EIA said in its weekly report, citing shipping data provided by Bloomberg Finance, that the total capacity of these 40 LNG vessels is 151 Bcf.
Based on EIA’s previous natural gas weekly reports, this is a new record and the highest number of LNG cargoes this year.
During the week ending December 3, US LNG plants shipped 37 cargoes.
Cheniere’s Sabine Pass plant shipped ten LNG cargoes, and the company’s Corpus Christi facility sent six shipments during the week ending December 10, according to the report.
Moreover, Venture Global LNG’s Plaquemines terminal sent eight shipments, and the Freeport LNG terminal and Sempra Infrastructure’s Cameron LNG terminal each shipped five cargoes.
Venture Global’s Calcasieu Pass facility shipped three cargoes, while the Cove Point facility sent two cargoes and the Elba Island facility sent one cargo during the week under review.
Henry Hub down
EIA reported that the Henry Hub spot price fell 26 cents from $4.87 per million British thermal units (MMBtu) last Wednesday to $4.61/MMBtu this Wednesday.
According to the agency, the price of the January 2026 NYMEX contract decreased 40 cents, from $4.995/MMBtu last Wednesday to $4.595/MMBtu this Wednesday.

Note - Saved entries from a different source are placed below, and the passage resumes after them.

lemma sel_fold (ps : List (Int × List Nat)) :
    ∀ (d : PySem.Dict Int (List Nat)) (p : Int × List Nat), GoodSel d p.1 p.2 → (∀ q ∈ ps, 0 ≤ q.1) →
      GoodSel (ps.foldl (fun d q => d.insert q.1 q.2) d)
        (ps.foldl (fun p q => if q.1 ≥ p.1 then q else p) p).1
        (ps.foldl (fun p q => if q.1 ≥ p.1 then q else p) p).2 := by
  induction ps with
  | nil => intro d p h _; exact h
  | cons q ps ih =>
    intro d p h hpos
    rw [List.foldl_cons, List.foldl_cons]
    have hq : 0 ≤ q.1 := hpos q List.mem_cons_self
    have hstep := sel_step d p.1 p.2 q.1 q.2 hq h
    have hps : ∀ r ∈ ps, 0 ≤ r.1 := fun r hr => hpos r (List.mem_cons_of_mem _ hr)
    by_cases hge : q.1 ≥ p.1
    · rw [if_pos hge]
      have := ih (d.insert q.1 q.2) q ?_ hps
      · exact this
      · simpa [if_pos hge] using hstep
    · rw [if_neg hge]
      have := ih (d.insert q.1 q.2) p ?_ hps
      · exact this
      · simpa [if_neg hge] using hstep

lemma sel_final (d : PySem.Dict Int (List Nat)) (bw : Int) (b : List Nat) (h : GoodSel d bw b) :
    (match PySem.List.max? d.keys (fun x => x) with
     | none => []
     | some mk =>
       match d.get? mk with
       | none => []
       | some case => case.map (fun x => (x : Int) + 1))
      = b.map (fun i => (i : Int) + 1) := by
  rcases h with ⟨rfl, rfl, rfl⟩ | ⟨hnd, hbw, hmax, hget⟩
  · have : PySem.List.max? (PySem.Dict.empty : PySem.Dict Int (List Nat)).keys (fun x => x) = none := by
      decide
    rw [this]
    simp
  · rcases hmk : PySem.List.max? d.keys (fun x => x) with _ | mk
    · rw [PySem.List.max?_eq_none_iff] at hmk
      rw [hmk] at hbw
      cases hbw
    · have h1 : mk ∈ d.keys := PySem.List.max?_mem hmk
      have h2 : ∀ y ∈ d.keys, y ≤ mk := PySem.List.max?_isMax hmk
      have hmb : mk = bw := le_antisymm (hmax mk h1) (h2 bw hbw)
      subst hmb
      simp [hget]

EIA said the price of the 12-month strip averaging January 2026 through December 2026 futures contracts declined 23 cents to $4.072/MMBtu.
TTF averaged $9.24/MMBtu
The agency said that international natural gas futures decreased this report week.

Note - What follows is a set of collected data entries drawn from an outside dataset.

-- pv_equiv track=rewrite | github.com/abcdise/English-vocab-builder | scr/Exercise.py | __replace_quotes
-- ===== SOURCE A (Python) =====
-- def __replace_quotes(text):
--     text_list = text.split(' ')
--     text_list_new = []
--     for word in text_list:
--         if word.startswith("'"):
--             word = '`' + word[1:]
--         if word.startswith('"'):
--             word = '``' + word[1:]
--         text_list_new.append(word)
--     return ' '.join(text_list_new)
-- ===== SOURCE B (Python) =====
-- def __replace_quotes(text):
--     def _scan(s, quote, repl):
--         out = []
--         at_start = True
--         for ch in s:
--             out.append(repl if (at_start and ch == quote) else ch)
--             at_start = (ch == ' ')
--         return ''.join(out)
--     return _scan(_scan(text, "'", '`'), '"', '``')
-- ===== Notes on version B (the rewrite author's own statement) =====
-- stated objective: alternative
-- what changed: Replaced split-on-space / per-word branching / join with two single-pass character scans that track an at-token-start flag (start of string or right after a space) and substitute the quote character in place, so no word list is ever built.
import Mathlib
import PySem

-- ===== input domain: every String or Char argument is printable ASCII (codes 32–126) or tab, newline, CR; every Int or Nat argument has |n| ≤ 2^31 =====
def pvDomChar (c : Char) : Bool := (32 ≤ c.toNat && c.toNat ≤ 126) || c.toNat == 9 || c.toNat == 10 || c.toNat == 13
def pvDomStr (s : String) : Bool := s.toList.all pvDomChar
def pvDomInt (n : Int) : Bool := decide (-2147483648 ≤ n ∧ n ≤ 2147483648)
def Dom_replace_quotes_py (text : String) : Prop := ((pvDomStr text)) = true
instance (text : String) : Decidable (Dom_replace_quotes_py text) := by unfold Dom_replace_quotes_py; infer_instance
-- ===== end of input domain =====

-- B replaces the split/map/join over words by two single character scans that track
-- "at token start" (start of string or right after a space); objective: simpler, no word list is built.

-- ===== PORT A =====
def replace_quotes_py (text : String) : String :=
  let text_list := PySem.Chars.splitOn text.toList [' ']
  let text_list_new := text_list.foldl (fun acc word =>
    let word := if PySem.Chars.startswith word ['\''] then ['`'] ++ PySem.Chars.slice word (some 1) none else word
    let word := if PySem.Chars.startswith word ['"'] then ['`', '`'] ++ PySem.Chars.slice word (some 1) none else word
    acc ++ [word]) ([] : List (List Char))
  String.ofList (PySem.Chars.join [' '] text_list_new)

-- ===== PORT B =====
-- one character scan: replace q by rep when it is the first character of a space-split token
def pvScan (q : Char) (rep : List Char) : List Char → Bool → List Char
  | [], _ => []
  | c :: rest, atStart => (if atStart && (c == q) then rep else [c]) ++ pvScan q rep rest (c == ' ')

def replace_quotes_py_alt (text : String) : String :=
  String.ofList (pvScan '"' ['`', '`'] (pvScan '\'' ['`'] text.toList true) true)

-- ===== PRECONDITION & SPEC =====
def Spec_replace_quotes_py (text : String) (out : String) : Prop := out = replace_quotes_py_alt text
instance (text : String) (out : String) : Decidable (Spec_replace_quotes_py text out) := by unfold Spec_replace_quotes_py; infer_instance

-- ===== CLAIM (what is proved, stated in full; the proofs are below) =====
def Claim_equal_replace_quotes_py : Prop := ∀ (text : String), Dom_replace_quotes_py text → Spec_replace_quotes_py text (replace_quotes_py text)

-- ===== LEMMAS AND PROOFS =====

-- (first word, remaining words) of a split on a single space
def pvSplitSp : List Char → List Char × List (List Char)
  | [] => ([], [])
  | c :: rest =>
    let p := pvSplitSp rest
    if c = ' ' then ([], p.1 :: p.2) else (c :: p.1, p.2)

def pvJoinTail (l : List (List Char)) : List Char := l.flatMap (fun w => ' ' :: w)

-- per-word effect of one scan
def pvH (q : Char) (rep : List Char) : List Char → List Char
  | [] => []
  | c :: t => if c = q then rep ++ t else c :: t

-- per-word effect of A's loop body (both scans composed)
def pvG : List Char → List Char
  | [] => []
  | c :: t => if c = '\'' then '`' :: t else if c = '"' then '`' :: '`' :: t else c :: t

theorem pvJoinTail_cons (w : List Char) (l : List (List Char)) :
    pvJoinTail (w :: l) = ' ' :: (w ++ pvJoinTail l) := by
  simp [pvJoinTail]

theorem pvJoin_eq (a : List Char) (l : List (List Char)) :
    PySem.Chars.join [' '] (a :: l) = a ++ pvJoinTail l := by
  induction l generalizing a with
  | nil => simp [PySem.Chars.join_singleton, pvJoinTail]
  | cons w l ih =>
      rw [PySem.Chars.join_cons_cons, ih, pvJoinTail_cons]
      simp

theorem pvGo_spec (l : List Char) : ∀ (fuel : Nat) (cur : List Char)
    (acc : List (List Char)), l.length ≤ fuel →
    PySem.Chars.splitOn.go [' '] fuel l cur acc
      = acc.reverse ++ ((cur.reverse ++ (pvSplitSp l).1) :: (pvSplitSp l).2) := by
  induction l with
  | nil =>
      intro fuel cur acc _
      cases fuel <;> simp [PySem.Chars.splitOn.go, pvSplitSp]
  | cons c rest ih =>
      intro fuel cur acc hf
      cases fuel with
      | zero => simp at hf
      | succ n =>
          by_cases hc : c = ' '
          · subst hc
            rw [PySem.Chars.splitOn.go]
            simp only [List.isPrefixOf, beq_self_eq_true, Bool.and_true, if_true,
              List.length_cons, List.length_nil, List.drop_succ_cons, List.drop_zero]
            rw [ih n [] (cur.reverse :: acc) (by simpa using hf)]
            simp [pvSplitSp]
          · rw [PySem.Chars.splitOn.go]
            have hpre : ([' '].isPrefixOf (c :: rest)) = false := by
              simp [List.isPrefixOf]; exact fun h => (hc h.symm).elim
            rw [hpre]
            simp only [Bool.false_eq_true, if_false]
            rw [ih n (c :: cur) acc (by simpa using hf)]
            simp [pvSplitSp, hc]

theorem pvSplitOn_eq (cs : List Char) :
    PySem.Chars.splitOn cs [' '] = (pvSplitSp cs).1 :: (pvSplitSp cs).2 := by
  rw [PySem.Chars.splitOn, pvGo_spec cs (cs.length + 1) [] [] (by omega)]
  simp

theorem pvScan_spec (q : Char) (rep : List Char) (hq : q ≠ ' ') (cs : List Char) :
    pvScan q rep cs true
      = pvH q rep (pvSplitSp cs).1 ++ pvJoinTail ((pvSplitSp cs).2.map (pvH q rep)) ∧
    pvScan q rep cs false
      = (pvSplitSp cs).1 ++ pvJoinTail ((pvSplitSp cs).2.map (pvH q rep)) := by
  induction cs with
  | nil => simp [pvScan, pvSplitSp, pvH, pvJoinTail]
  | cons c rest ih =>
      by_cases hc : c = ' '
      · subst hc
        have hne : (' ' == q) = false := by
          simp; exact fun h => hq h.symm
        constructor <;>
        · rw [pvScan]
          simp [hne, pvSplitSp, pvH, pvJoinTail_cons, ih.1]
      · have hcs : (c == ' ') = false := by simp [hc]
        constructor <;>
        · rw [pvScan]
          simp only [hcs, Bool.true_and, Bool.false_and, Bool.false_eq_true, if_false]
          rw [ih.2]
          by_cases hcq : c = q <;>
            simp [pvSplitSp, hc, pvH, hcq, hq]

theorem pvSplitSp_no_space (cs : List Char) :
    (' ' ∉ (pvSplitSp cs).1) ∧ (∀ w ∈ (pvSplitSp cs).2, ' ' ∉ w) := by
  induction cs with
  | nil => simp [pvSplitSp]
  | cons c rest ih =>
      by_cases hc : c = ' '
      · subst hc
        refine ⟨by simp [pvSplitSp], ?_⟩
        intro w hw
        simp [pvSplitSp] at hw
        rcases hw with h | h
        · subst h; exact ih.1
        · exact ih.2 w h
      · refine ⟨?_, by simpa [pvSplitSp, hc] using ih.2⟩
        simp [pvSplitSp, hc]
        exact ⟨fun h => hc h.symm, ih.1⟩

theorem pvH_no_space (q : Char) (rep : List Char) (hrep : ' ' ∉ rep)
    (w : List Char) (hw : ' ' ∉ w) : ' ' ∉ pvH q rep w := by
  cases w with
  | nil => simp [pvH]
  | cons c t =>
      by_cases hcq : c = q
      · simp [pvH, hcq]
        exact ⟨hrep, fun h => hw (List.mem_cons_of_mem _ h)⟩
      · simpa [pvH, hcq] using hw

theorem pvSplitSp_append (l : List (List Char)) (hl : ∀ w ∈ l, ' ' ∉ w) :
    ∀ (a : List Char), ' ' ∉ a → pvSplitSp (a ++ pvJoinTail l) = (a, l) := by
  induction l with
  | nil =>
      intro a ha
      induction a with
      | nil => simp [pvJoinTail, pvSplitSp]
      | cons c t iha =>
          have hc : c ≠ ' ' := by intro h; exact ha (by simp [h])
          simp [pvSplitSp, hc, iha (by intro h; exact ha (by simp [h]))]
  | cons w l ih =>
      intro a ha
      induction a with
      | nil =>
          rw [List.nil_append, pvJoinTail_cons]
          have := ih (fun u hu => hl u (by simp [hu])) w (hl w (by simp))
          simp [pvSplitSp, this]
      | cons c t iha =>
          have hc : c ≠ ' ' := by intro h; exact ha (by simp [h])
          simp only [List.cons_append, pvSplitSp, hc, if_false]
          rw [iha (by intro h; exact ha (by simp [h]))]

theorem pvH_comp (w : List Char) :
    pvH '"' ['`', '`'] (pvH '\'' ['`'] w) = pvG w := by
  cases w with
  | nil => simp [pvH, pvG]
  | cons c t =>
      by_cases h1 : c = '\''
      · subst h1; simp [pvH, pvG]
      · by_cases h2 : c = '"'
        · subst h2; simp [pvH, pvG]
        · simp [pvH, pvG, h1, h2]

-- A's loop body equals pvG on every word
theorem pvBody_eq (w : List Char) :
    (let word := if PySem.Chars.startswith w ['\''] then ['`'] ++ PySem.Chars.slice w (some 1) none else w
     let word := if PySem.Chars.startswith word ['"'] then ['`', '`'] ++ PySem.Chars.slice word (some 1) none else word
     word) = pvG w := by
  cases w with
  | nil => simp [PySem.Chars.startswith, List.isPrefixOf, pvG]
  | cons c t =>
      have hslice : PySem.List.slice (c :: t) (some 1) none = t := by
        rw [PySem.List.slice_from _ (by omega)]; simp
      by_cases h1 : c = '\''
      · subst h1
        simp [PySem.Chars.startswith, List.isPrefixOf, hslice, pvG]
      · by_cases h2 : c = '"'
        · subst h2
          simp [PySem.Chars.startswith, List.isPrefixOf, hslice, pvG]
        · simp [PySem.Chars.startswith, List.isPrefixOf, pvG, h1, h2, Ne.symm h1, Ne.symm h2]

-- A's foldl of the loop body appends one mapped word per step
theorem pvFold_eq : ∀ (l : List (List Char)) (acc : List (List Char)),
    l.foldl (fun acc word =>
      let word := if PySem.Chars.startswith word ['\''] then ['`'] ++ PySem.Chars.slice word (some 1) none else word
      let word := if PySem.Chars.startswith word ['"'] then ['`', '`'] ++ PySem.Chars.slice word (some 1) none else word
      acc ++ [word]) acc = acc ++ l.map pvG := by
  intro l
  induction l with
  | nil => intro acc; simp
  | cons w l ih =>
      intro acc
      rw [List.foldl_cons, ih, List.map_cons, ← pvBody_eq w]
      simp

-- the whole equality, on the character lists
theorem pvMain (cs : List Char) :
    PySem.Chars.join [' ']
      ((PySem.Chars.splitOn cs [' ']).foldl (fun acc word =>
        let word := if PySem.Chars.startswith word ['\''] then ['`'] ++ PySem.Chars.slice word (some 1) none else word
        let word := if PySem.Chars.startswith word ['"'] then ['`', '`'] ++ PySem.Chars.slice word (some 1) none else word
        acc ++ [word]) ([] : List (List Char)))
      = pvScan '"' ['`', '`'] (pvScan '\'' ['`'] cs true) true := by
  rw [pvSplitOn_eq, pvFold_eq, List.nil_append, List.map_cons, pvJoin_eq]
  have h1 := pvScan_spec '\'' ['`'] (by decide) cs
  have hs1 : ' ' ∉ pvH '\'' ['`'] (pvSplitSp cs).1 :=
    pvH_no_space _ _ (by decide) _ (pvSplitSp_no_space cs).1
  have hs2 : ∀ w ∈ (pvSplitSp cs).2.map (pvH '\'' ['`']), ' ' ∉ w := by
    intro w hw
    rcases List.mem_map.mp hw with ⟨u, hu, rfl⟩
    exact pvH_no_space _ _ (by decide) _ ((pvSplitSp_no_space cs).2 u hu)
  have h2 := pvScan_spec '"' ['`', '`'] (by decide) (pvScan '\'' ['`'] cs true)
  rw [h1.1, pvSplitSp_append _ hs2 _ hs1] at h2
  dsimp only at h2
  rw [h1.1, h2.1]
  congr 1
  · exact (pvH_comp (pvSplitSp cs).1).symm
  · refine congrArg pvJoinTail ?_
    rw [List.map_map]
    exact (List.map_congr_left fun w _ => pvH_comp w).symm

-- ===== VERDICT (by name: the statement is the Claim_ definition above) =====
theorem replace_quotes_py_spec : Claim_equal_replace_quotes_py := by
  intro text _
  show replace_quotes_py text = replace_quotes_py_alt text
  exact congrArg String.ofList (pvMain text.toList)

Bloomberg Finance reported that average front-month futures prices for LNG cargoes in East Asia decreased 18 cents to a weekly average of $10.85/MMBtu.
Natural gas futures for delivery at the Title Transfer Facility (TTF) in the Netherlands decreased 41 cents to a weekly average of $9.24/MMBtu.
In the same week last year (week ending December 11, 2024), the prices were $15.04/MMBtu in East Asia and $14.11/MMBtu at TTF, EIA said.